Friday, June 24, 2016

Governance toolbox: Space for resilient, thoughtful, functional work (& leadership)

I have a few good "tools" to include this week, but I want to start with that bit of inspiration and affirmation of one of the essential contributions of a diverse boardroom. It's about more than checking off a box on a matrix. It's about enriching the conversation and, ultimately, the governance outcomes that emerge from that conversation.

Actually, that's a nice opening to the first tool.

How to talk in meetings when you hate talking in meetings -- This one's for my fellow introverts. It's also for the extroverts and ambiverts who serve alongside us.  As an introvert, most of the recommendations and the scenarios behind them ring familiar. Most personally germane: the need to speak up when I need time to think through the issues at hand. Do my fellow introverts speak up when they need that time (can't say I always have)? Do our board leaders recognize that need? Do they actively and voluntarily provide that breathing room, even when we chicken out and neglect to ask for it? How do we all benefit from an environment where the needs and gifts of quieter members are valued as much as action orientation and keeping the agenda moving?

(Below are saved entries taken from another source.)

-- pv_equiv track=rewrite | github.com/davidkarpay/Library-of-Babel | library.py | build_alpha_index
-- ===== SOURCE A (Python) =====
-- from collections import defaultdict
--
-- def build_alpha_index(entries: list) -> dict:
--     """Build index of entries by first letter of title."""
--     alpha = defaultdict(list)
--     for entry in entries:
--         title = entry.get("title", "")
--         if title:
--             first_char = title[0].lower()
--             if first_char.isalpha():
--                 alpha[first_char].append(entry)
--             else:
--                 alpha["0-9"].append(entry)
--     return alpha
-- ===== SOURCE B (Python) =====
-- from collections import defaultdict
--
--
-- def _bucket(title):
--     c = title[0].lower()
--     return c if c.isalpha() else "0-9"
--
--
-- def build_alpha_index(entries: list) -> dict:
--     """Build index of entries by first letter of title."""
--     keyed = [(_bucket(e.get("title", "")), e) for e in entries if e.get("title", "")]
--     keys = list(dict.fromkeys(k for k, _ in keyed))
--     return defaultdict(list, {k: [e for kk, e in keyed if kk == k] for k in keys})
-- ===== Notes on version B (the rewrite author's own statement) =====
-- stated objective: alternative
-- what changed: Replaces the single pass that mutates a defaultdict per entry with a declarative pipeline: tag each kept entry with its bucket key, take the distinct keys in first-occurrence order via dict.fromkeys, and build each bucket by filtering the tagged list per key.
import Mathlib
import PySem

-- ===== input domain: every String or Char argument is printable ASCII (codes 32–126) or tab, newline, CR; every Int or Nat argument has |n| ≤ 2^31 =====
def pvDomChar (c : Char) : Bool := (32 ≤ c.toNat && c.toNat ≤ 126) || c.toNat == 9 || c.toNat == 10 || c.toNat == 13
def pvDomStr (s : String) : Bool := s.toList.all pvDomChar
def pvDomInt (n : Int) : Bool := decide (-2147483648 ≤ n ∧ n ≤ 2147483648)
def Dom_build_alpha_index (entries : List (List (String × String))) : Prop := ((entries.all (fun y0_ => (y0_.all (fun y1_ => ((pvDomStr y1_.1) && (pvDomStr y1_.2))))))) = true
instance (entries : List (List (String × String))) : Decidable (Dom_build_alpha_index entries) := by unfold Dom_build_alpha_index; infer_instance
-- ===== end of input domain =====

-- B replaces A's single mutating defaultdict pass with a tag/dedup/filter-per-key pipeline (objective: alternative decomposition, same results).

-- ===== PORT A =====
-- A: one pass; for each entry with a non-empty title, append it to the bucket of its lowered first character ("0-9" if not alphabetic).
def build_alpha_index (entries : List (List (String × String))) : List (String × List (List (String × String))) :=
  (entries.foldl
    (fun alpha entry =>
      let title := (PySem.Dict.mk entry).getD "title" ""
      match title.toList with
      | [] => alpha                       -- 'if title:' fails: entry skipped
      | c :: _ =>                         -- title[0] exists; first_char = title[0].lower()
        let fc := PySem.Chars.lowerChar c
        if PySem.Chars.isalpha fc then
          alpha.modify (String.ofList [fc]) [] (fun v => v ++ [entry])
        else
          alpha.modify "0-9" [] (fun v => v ++ [entry]))
    PySem.Dict.empty).items

-- ===== PORT B =====
-- B's _bucket helper (assumes non-empty title, as in Source B)
def pvBucket (c : Char) : String :=
  let fc := PySem.Chars.lowerChar c
  if PySem.Chars.isalpha fc then String.ofList [fc] else "0-9"

def build_alpha_index_alt (entries : List (List (String × String))) : List (String × List (List (String × String))) :=
  let keyed := entries.filterMap (fun e =>
    match ((PySem.Dict.mk e).getD "title" "").toList with
    | [] => none
    | c :: _ => some (pvBucket c, e))
  let keys := PySem.List.dedup (keyed.map Prod.fst)
  keys.map (fun k => (k, (keyed.filter (fun p => p.1 == k)).map Prod.snd))

-- ===== PRECONDITION & SPEC =====
def Spec_build_alpha_index (entries : List (List (String × String))) (out : List (String × List (List (String × String)))) : Prop := out = build_alpha_index_alt entries
instance (entries : List (List (String × String))) (out : List (String × List (List (String × String)))) : Decidable (Spec_build_alpha_index entries out) := by unfold Spec_build_alpha_index; infer_instance

-- ===== CLAIM (what is proved, stated in full; the proofs are below) =====
def Claim_equal_build_alpha_index : Prop := ∀ (entries : List (List (String × String))), Dom_build_alpha_index entries → Spec_build_alpha_index entries (build_alpha_index entries)

-- ===== LEMMAS AND PROOFS =====

-- the tagged list B builds
def pvKeyed (entries : List (List (String × String))) : List (String × List (String × String)) :=
  entries.filterMap (fun e =>
    match ((PySem.Dict.mk e).getD "title" "").toList with
    | [] => none
    | c :: _ => some (pvBucket c, e))

-- A's loop over entries is the uniform modify-loop over the tagged list
theorem pv_fold_fuse (entries : List (List (String × String)))
    (d : PySem.Dict String (List (List (String × String)))) :
    entries.foldl
      (fun alpha entry =>
        let title := (PySem.Dict.mk entry).getD "title" ""
        match title.toList with
        | [] => alpha
        | c :: _ =>
          let fc := PySem.Chars.lowerChar c
          if PySem.Chars.isalpha fc then
            alpha.modify (String.ofList [fc]) [] (fun v => v ++ [entry])
          else
            alpha.modify "0-9" [] (fun v => v ++ [entry])) d
    = (pvKeyed entries).foldl (fun d p => d.modify p.1 [] (fun v => v ++ [p.2])) d := by
  induction entries generalizing d with
  | nil => rfl
  | cons e es ih =>
    simp only [pvKeyed, List.filterMap_cons, List.foldl_cons]
    cases h : ((PySem.Dict.mk e).getD "title" "").toList with
    | nil => simpa [h, pvKeyed] using ih d
    | cons c rest =>
      simp only [pvBucket]
      by_cases ha : PySem.Chars.isalpha (PySem.Chars.lowerChar c)
      · simpa [ha, pvKeyed] using ih _
      · simpa [ha, pvKeyed] using ih _

-- ===== VERDICT (by name: the statement is the Claim_ definition above) =====
theorem build_alpha_index_spec : Claim_equal_build_alpha_index := by
  intro entries _
  unfold Spec_build_alpha_index build_alpha_index build_alpha_index_alt
  rw [pv_fold_fuse]
  have hnd : ((pvKeyed entries).foldl (fun d p => d.modify p.1 [] (fun v => v ++ [p.2]))
      PySem.Dict.empty).keys.Nodup :=
    PySem.Dict.nodup_keys_foldl_modify_key (pvKeyed entries) Prod.fst []
      (fun _ p => (fun v => v ++ [p.2])) PySem.Dict.empty PySem.Dict.nodup_keys_empty
  rw [PySem.Dict.items_eq_map_keys _ hnd []]
  rw [PySem.Dict.keys_foldl_modify_key (pvKeyed entries) Prod.fst []
      (fun _ p => (fun v => v ++ [p.2])) PySem.Dict.empty]
  simp only [PySem.Dict.keys_empty, PySem.Set.update_nil_left, PySem.List.dedup_eq_ofList, pvKeyed]
  apply List.map_congr_left
  intro k _
  rw [PySem.Dict.getD_foldl_modify_append, PySem.Dict.getD_empty]
  simp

7 habits of resilient teams -- This one's really general, maybe too general to qualify as a "tool." But it represents an excellent overview of a culture where nonprofit leadership can prosper. "Low turnover" feels like the least applicable to the typical board setting. But give members time (time to think!) and I'm pretty sure this can foster a discussion around assessing how your board structure and culture facilitates or inhibits these "habits." I cannot lie: numbers five through seven intrigue me - and may challenge some boards.

Why dysfunction persists -- Another concise post by Dan Rockwell, the value of which comes from naming and making visible the interpersonal and group dynamics challenges that invade the nonprofit boardroom. It also includes a counterpoint: factors that facilitate functional effectiveness. Does anything ring familiar for your board, on either side? How will you build from the positive and/or address the dysfunctional?

Chairing nonprofit boards -- My newest Pinterest board supports a project I'm developing this summer (more as it nears launch). It also may be of value to current and future nonprofit board leaders. As with all Pinterest boards, it's an evolving resource. I'll be adding new resources - my own and others - as I discover them. In the meantime, enjoy and use those I've already pinned.